Stored entries
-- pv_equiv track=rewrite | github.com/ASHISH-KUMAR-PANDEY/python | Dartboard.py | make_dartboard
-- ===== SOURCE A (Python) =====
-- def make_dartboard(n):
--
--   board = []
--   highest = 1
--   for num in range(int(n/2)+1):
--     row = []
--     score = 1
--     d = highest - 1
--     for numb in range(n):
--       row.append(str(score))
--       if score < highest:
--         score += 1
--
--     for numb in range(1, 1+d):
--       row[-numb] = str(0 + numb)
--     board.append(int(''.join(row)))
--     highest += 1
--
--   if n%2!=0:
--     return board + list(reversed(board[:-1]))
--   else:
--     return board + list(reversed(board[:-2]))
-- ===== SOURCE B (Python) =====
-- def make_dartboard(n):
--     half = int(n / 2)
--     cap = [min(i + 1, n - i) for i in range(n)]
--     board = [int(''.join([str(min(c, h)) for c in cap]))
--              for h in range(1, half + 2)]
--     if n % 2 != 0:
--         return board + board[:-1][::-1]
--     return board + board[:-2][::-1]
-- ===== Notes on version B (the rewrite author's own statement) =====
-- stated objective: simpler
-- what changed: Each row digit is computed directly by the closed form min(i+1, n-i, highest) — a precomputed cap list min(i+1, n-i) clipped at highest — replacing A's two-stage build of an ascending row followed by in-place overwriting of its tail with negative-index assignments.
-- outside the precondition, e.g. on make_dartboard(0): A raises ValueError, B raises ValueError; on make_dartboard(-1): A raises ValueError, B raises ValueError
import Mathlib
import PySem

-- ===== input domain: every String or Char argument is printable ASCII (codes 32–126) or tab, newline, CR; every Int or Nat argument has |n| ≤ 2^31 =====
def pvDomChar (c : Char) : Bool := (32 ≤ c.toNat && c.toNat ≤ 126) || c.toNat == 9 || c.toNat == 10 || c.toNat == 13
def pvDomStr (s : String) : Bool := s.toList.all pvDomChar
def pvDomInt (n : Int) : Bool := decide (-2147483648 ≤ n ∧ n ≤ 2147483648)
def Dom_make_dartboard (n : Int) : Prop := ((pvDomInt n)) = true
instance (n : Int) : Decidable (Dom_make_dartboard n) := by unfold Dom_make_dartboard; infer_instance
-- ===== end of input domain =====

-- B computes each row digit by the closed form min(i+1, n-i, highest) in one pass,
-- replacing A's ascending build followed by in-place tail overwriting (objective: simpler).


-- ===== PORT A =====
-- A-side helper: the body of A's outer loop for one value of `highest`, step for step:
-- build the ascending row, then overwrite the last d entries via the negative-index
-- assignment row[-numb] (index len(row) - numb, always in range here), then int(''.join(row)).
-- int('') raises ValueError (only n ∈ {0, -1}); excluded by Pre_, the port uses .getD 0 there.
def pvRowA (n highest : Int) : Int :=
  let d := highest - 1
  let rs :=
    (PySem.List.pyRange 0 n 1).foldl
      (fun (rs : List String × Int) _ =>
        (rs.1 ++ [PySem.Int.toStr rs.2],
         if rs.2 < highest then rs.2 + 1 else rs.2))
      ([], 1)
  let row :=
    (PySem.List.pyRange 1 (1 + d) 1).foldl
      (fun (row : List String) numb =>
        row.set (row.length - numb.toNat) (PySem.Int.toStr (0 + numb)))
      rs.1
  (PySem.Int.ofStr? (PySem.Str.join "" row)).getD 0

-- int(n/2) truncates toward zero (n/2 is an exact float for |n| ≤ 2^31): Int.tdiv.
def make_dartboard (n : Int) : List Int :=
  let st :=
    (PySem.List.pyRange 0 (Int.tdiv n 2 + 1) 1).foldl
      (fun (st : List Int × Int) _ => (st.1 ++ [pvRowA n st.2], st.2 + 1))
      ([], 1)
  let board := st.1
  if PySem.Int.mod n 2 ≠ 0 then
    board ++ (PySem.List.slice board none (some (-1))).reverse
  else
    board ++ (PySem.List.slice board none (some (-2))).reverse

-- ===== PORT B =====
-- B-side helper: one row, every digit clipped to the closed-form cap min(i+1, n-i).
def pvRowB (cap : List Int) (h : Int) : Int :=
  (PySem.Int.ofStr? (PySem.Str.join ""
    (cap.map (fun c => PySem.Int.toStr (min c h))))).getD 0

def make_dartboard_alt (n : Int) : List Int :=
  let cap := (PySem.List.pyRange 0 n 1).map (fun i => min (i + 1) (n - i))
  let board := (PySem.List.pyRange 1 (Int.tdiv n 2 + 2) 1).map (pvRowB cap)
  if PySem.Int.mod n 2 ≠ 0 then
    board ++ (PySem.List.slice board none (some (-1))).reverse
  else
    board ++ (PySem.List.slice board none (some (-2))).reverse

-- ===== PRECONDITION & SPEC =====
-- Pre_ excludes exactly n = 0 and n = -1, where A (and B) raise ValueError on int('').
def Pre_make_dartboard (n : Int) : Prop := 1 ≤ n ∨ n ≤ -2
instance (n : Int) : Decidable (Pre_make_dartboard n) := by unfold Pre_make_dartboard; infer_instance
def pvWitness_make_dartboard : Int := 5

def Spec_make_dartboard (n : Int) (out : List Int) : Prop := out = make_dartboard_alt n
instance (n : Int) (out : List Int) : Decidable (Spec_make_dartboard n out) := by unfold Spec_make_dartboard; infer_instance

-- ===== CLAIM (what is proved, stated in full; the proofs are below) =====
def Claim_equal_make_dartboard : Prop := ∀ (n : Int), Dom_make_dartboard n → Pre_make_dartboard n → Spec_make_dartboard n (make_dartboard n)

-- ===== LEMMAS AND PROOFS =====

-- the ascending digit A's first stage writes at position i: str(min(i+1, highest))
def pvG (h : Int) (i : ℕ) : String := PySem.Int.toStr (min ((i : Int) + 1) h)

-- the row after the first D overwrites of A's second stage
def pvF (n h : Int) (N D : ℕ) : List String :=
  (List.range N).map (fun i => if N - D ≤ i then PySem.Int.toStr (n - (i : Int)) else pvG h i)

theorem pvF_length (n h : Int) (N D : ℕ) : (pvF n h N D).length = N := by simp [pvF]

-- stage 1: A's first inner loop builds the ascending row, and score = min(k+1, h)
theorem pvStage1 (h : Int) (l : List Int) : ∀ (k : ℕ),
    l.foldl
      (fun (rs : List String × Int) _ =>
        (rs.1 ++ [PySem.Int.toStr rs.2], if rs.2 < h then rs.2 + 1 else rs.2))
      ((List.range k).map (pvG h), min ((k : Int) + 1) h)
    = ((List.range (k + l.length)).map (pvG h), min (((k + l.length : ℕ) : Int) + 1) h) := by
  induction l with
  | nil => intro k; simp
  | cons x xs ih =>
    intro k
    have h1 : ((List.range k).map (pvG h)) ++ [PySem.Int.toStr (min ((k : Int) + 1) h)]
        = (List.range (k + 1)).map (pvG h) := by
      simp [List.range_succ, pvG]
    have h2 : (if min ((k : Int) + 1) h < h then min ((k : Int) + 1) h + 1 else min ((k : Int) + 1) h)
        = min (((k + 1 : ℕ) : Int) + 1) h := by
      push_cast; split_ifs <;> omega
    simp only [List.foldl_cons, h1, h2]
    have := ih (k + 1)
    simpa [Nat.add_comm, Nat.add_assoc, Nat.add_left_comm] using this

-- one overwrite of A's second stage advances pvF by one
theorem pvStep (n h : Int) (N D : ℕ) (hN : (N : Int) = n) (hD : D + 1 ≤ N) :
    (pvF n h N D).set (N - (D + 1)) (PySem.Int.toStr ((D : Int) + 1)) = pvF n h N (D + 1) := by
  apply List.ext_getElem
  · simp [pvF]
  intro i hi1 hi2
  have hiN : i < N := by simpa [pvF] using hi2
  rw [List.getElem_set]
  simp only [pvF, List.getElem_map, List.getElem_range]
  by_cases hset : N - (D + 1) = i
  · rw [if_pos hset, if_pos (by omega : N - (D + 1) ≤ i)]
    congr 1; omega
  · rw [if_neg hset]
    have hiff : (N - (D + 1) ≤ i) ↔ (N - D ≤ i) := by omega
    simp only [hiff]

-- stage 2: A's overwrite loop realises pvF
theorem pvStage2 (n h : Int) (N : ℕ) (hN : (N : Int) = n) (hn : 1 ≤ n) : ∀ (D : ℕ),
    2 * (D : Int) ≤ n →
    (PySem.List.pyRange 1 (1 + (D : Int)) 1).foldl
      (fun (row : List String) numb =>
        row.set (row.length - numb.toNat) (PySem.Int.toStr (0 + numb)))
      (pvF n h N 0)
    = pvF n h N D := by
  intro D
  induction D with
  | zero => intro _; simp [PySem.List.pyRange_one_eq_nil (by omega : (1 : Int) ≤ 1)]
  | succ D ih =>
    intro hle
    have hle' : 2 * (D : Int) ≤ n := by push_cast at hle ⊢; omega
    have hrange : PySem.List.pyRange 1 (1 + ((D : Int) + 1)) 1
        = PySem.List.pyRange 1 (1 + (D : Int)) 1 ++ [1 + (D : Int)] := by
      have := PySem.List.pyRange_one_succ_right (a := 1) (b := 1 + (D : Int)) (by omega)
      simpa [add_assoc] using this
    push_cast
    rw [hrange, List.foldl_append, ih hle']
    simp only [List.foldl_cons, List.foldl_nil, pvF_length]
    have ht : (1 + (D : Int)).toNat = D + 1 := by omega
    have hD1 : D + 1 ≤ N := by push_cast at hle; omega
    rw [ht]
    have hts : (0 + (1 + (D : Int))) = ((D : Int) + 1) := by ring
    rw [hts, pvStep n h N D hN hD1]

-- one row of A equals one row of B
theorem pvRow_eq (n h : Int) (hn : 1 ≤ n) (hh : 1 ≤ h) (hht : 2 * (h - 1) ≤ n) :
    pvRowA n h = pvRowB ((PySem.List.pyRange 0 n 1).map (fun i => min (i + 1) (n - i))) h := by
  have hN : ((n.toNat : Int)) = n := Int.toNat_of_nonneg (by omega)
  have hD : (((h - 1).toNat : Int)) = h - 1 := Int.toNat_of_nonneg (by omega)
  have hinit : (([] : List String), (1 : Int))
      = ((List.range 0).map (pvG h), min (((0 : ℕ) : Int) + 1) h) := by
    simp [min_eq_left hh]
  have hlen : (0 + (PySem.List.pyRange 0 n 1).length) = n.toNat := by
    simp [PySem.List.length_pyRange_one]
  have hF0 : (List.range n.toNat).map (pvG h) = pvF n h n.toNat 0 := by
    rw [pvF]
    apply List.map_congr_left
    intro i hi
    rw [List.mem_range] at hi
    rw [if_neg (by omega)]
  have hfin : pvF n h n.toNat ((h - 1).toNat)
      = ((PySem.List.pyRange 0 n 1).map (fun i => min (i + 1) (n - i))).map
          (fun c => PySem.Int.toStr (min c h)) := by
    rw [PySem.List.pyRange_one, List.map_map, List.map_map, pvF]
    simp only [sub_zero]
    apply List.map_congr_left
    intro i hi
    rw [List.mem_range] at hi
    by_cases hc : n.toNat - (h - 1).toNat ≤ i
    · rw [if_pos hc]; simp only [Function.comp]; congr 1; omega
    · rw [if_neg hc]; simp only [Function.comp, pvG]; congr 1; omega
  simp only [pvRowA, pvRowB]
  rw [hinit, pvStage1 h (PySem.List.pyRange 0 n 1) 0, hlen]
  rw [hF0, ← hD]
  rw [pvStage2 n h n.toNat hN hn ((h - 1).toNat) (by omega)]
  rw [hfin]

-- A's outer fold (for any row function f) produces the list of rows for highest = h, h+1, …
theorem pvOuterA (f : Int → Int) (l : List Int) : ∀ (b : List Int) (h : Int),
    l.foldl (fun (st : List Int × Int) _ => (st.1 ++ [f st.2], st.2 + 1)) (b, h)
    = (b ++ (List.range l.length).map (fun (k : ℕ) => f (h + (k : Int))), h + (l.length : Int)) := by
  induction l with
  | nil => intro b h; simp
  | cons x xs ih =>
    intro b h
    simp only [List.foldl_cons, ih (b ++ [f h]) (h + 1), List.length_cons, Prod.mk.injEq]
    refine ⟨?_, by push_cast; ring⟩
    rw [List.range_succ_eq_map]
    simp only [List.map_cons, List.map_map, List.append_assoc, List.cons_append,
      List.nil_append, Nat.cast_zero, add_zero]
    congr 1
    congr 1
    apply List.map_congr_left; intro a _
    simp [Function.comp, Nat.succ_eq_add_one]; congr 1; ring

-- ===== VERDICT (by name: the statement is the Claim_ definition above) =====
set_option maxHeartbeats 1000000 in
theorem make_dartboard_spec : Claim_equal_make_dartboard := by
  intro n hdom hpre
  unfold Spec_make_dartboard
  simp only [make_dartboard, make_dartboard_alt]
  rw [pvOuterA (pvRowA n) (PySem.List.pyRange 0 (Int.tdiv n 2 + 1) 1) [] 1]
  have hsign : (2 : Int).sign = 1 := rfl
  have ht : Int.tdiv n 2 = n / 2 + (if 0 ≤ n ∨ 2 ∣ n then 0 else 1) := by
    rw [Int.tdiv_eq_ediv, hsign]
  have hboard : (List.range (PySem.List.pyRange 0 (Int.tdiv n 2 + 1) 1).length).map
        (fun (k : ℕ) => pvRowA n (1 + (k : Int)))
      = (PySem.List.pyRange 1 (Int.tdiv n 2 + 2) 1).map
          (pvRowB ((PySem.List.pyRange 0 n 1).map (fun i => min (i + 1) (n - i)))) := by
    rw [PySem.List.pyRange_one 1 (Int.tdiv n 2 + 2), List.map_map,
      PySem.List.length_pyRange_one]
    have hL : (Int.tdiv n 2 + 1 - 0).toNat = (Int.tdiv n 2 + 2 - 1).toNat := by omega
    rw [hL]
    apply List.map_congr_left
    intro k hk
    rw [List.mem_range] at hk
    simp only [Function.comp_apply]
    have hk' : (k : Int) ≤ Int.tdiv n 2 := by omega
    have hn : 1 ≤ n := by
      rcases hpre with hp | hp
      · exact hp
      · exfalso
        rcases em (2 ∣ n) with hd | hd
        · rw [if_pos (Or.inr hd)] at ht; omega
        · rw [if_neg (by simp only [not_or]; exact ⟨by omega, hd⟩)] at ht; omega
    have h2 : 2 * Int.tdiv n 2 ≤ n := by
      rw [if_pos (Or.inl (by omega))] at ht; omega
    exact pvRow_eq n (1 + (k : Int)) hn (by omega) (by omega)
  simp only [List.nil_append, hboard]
--
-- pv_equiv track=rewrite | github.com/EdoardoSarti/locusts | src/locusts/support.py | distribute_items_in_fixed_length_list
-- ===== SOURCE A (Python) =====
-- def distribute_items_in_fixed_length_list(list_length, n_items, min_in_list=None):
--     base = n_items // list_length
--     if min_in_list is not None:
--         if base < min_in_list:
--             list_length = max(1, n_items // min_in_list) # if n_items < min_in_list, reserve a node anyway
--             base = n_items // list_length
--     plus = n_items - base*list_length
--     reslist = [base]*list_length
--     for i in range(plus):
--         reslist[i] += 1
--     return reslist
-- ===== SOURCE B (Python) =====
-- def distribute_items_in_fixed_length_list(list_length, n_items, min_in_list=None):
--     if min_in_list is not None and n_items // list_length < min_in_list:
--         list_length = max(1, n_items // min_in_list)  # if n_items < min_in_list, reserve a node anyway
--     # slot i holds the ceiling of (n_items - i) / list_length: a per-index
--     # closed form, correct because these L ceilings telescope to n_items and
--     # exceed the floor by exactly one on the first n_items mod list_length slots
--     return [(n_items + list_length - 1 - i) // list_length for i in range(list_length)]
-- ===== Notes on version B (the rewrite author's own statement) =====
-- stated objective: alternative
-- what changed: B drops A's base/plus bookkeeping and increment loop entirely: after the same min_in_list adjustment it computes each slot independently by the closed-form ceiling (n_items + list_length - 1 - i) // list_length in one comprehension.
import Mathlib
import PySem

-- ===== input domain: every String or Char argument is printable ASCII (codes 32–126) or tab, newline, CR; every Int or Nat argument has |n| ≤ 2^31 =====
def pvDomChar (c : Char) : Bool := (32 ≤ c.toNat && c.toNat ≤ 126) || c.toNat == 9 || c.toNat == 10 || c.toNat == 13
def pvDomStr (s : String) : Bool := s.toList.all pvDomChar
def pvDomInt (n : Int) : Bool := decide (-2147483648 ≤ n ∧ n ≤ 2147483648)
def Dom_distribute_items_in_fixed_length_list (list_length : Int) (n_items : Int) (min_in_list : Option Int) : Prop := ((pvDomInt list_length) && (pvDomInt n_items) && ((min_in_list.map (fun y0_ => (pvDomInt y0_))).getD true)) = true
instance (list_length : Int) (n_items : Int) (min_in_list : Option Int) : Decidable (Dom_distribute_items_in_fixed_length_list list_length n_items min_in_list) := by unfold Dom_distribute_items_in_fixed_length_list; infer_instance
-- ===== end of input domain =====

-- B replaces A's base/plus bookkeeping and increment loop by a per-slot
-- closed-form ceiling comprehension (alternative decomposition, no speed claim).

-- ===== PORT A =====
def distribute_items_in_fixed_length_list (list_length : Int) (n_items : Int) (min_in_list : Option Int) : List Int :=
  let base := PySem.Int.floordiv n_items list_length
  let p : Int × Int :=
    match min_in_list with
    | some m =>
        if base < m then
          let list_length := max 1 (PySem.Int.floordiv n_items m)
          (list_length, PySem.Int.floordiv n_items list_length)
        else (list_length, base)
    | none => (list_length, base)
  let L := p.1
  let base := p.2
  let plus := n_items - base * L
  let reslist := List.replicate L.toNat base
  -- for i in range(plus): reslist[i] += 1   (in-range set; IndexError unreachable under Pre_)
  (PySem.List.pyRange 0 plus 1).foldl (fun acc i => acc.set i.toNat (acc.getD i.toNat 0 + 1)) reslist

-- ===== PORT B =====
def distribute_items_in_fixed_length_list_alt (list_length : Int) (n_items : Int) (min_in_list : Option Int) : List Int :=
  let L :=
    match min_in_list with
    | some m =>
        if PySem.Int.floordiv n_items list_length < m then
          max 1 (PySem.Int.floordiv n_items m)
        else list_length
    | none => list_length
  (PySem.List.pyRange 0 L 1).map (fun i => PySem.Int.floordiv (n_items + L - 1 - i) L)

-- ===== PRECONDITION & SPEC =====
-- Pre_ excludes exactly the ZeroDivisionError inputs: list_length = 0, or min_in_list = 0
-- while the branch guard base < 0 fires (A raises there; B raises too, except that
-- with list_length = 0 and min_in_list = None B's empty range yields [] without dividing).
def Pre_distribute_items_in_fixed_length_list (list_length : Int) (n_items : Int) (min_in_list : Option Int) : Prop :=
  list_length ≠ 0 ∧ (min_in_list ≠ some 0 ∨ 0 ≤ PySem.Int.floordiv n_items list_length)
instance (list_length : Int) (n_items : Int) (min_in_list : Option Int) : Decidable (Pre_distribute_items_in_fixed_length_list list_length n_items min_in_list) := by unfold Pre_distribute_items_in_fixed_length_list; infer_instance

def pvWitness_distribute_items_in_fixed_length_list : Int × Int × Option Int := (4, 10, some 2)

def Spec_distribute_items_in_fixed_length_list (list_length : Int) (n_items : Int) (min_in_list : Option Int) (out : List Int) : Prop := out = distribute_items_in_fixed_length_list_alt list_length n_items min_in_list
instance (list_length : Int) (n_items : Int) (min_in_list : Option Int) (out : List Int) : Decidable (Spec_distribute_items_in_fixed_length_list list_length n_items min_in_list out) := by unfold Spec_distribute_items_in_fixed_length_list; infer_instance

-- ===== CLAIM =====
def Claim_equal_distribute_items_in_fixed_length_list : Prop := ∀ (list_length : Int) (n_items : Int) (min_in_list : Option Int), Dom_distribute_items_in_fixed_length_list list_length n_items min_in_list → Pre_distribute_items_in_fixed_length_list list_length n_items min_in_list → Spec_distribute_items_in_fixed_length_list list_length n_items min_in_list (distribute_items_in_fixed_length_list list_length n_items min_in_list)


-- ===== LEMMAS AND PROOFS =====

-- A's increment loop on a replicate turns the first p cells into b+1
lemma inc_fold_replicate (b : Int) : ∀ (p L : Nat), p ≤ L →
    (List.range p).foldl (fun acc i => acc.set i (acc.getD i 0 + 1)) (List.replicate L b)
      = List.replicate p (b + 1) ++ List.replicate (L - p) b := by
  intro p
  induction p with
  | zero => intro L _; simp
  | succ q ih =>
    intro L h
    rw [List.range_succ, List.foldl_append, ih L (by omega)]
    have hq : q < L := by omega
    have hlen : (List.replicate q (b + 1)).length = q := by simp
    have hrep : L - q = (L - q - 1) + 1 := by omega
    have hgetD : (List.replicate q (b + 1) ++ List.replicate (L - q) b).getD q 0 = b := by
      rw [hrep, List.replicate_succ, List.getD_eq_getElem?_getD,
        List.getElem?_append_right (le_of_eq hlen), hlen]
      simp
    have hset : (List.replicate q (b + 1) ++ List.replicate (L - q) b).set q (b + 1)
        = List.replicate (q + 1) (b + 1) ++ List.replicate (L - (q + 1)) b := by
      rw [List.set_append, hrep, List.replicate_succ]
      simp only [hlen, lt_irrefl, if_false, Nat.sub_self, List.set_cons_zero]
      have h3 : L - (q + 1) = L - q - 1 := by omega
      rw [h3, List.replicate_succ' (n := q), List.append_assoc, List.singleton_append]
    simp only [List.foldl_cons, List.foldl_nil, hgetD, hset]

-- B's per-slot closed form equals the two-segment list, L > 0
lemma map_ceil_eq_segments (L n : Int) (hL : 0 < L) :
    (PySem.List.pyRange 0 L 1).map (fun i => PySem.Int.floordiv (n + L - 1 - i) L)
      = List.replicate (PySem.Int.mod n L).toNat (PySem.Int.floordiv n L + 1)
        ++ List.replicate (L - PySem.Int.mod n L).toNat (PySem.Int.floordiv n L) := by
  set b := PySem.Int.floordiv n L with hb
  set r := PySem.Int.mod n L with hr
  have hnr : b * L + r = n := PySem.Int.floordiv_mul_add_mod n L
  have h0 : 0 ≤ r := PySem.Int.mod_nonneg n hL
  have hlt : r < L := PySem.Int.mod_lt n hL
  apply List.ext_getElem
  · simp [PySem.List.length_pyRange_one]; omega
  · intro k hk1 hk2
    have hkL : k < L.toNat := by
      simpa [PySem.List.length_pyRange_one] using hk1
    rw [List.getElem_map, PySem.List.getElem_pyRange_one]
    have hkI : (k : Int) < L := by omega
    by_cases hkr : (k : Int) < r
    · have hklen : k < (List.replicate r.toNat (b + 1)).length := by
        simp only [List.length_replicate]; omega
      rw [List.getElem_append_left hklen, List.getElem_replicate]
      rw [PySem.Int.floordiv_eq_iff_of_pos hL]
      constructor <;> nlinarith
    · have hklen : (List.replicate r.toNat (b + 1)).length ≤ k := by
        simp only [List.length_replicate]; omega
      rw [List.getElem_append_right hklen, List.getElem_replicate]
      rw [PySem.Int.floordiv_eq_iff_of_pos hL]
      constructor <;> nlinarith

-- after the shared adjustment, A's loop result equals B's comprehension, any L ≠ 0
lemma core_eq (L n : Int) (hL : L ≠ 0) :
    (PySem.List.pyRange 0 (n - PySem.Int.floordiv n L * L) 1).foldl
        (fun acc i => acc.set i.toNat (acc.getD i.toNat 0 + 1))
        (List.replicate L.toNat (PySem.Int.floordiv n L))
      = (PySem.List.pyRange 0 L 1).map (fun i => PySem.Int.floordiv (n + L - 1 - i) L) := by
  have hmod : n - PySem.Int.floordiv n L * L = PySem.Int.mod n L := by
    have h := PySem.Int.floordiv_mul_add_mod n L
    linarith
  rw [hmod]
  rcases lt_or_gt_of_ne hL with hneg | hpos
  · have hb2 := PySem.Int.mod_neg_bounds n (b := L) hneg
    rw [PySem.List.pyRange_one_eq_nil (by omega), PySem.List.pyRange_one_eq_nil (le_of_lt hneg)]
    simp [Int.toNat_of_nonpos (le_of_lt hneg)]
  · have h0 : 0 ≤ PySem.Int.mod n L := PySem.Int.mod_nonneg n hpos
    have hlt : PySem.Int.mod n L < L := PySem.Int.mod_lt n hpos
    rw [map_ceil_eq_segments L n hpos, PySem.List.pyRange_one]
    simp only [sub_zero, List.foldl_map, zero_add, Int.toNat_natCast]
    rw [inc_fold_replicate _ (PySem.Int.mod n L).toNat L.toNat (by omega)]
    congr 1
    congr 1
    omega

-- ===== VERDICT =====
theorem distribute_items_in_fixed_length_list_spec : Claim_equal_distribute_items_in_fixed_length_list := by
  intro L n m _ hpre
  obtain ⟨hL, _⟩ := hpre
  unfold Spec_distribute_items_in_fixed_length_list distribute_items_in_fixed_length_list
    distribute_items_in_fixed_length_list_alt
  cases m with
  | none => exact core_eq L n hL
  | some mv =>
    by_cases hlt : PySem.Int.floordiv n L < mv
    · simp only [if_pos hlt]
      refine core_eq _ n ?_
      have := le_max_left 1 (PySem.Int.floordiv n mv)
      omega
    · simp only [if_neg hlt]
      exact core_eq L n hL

*What the task asks*
Lines in the data that include the word "using" should all be copied.

*Written reply*
    simpa [Nat.add_comm, Nat.add_assoc, Nat.add_left_comm] using this
  have hiN : i < N := by simpa [pvF] using hi2
      simpa [add_assoc] using this
      simpa [PySem.List.length_pyRange_one] using hk1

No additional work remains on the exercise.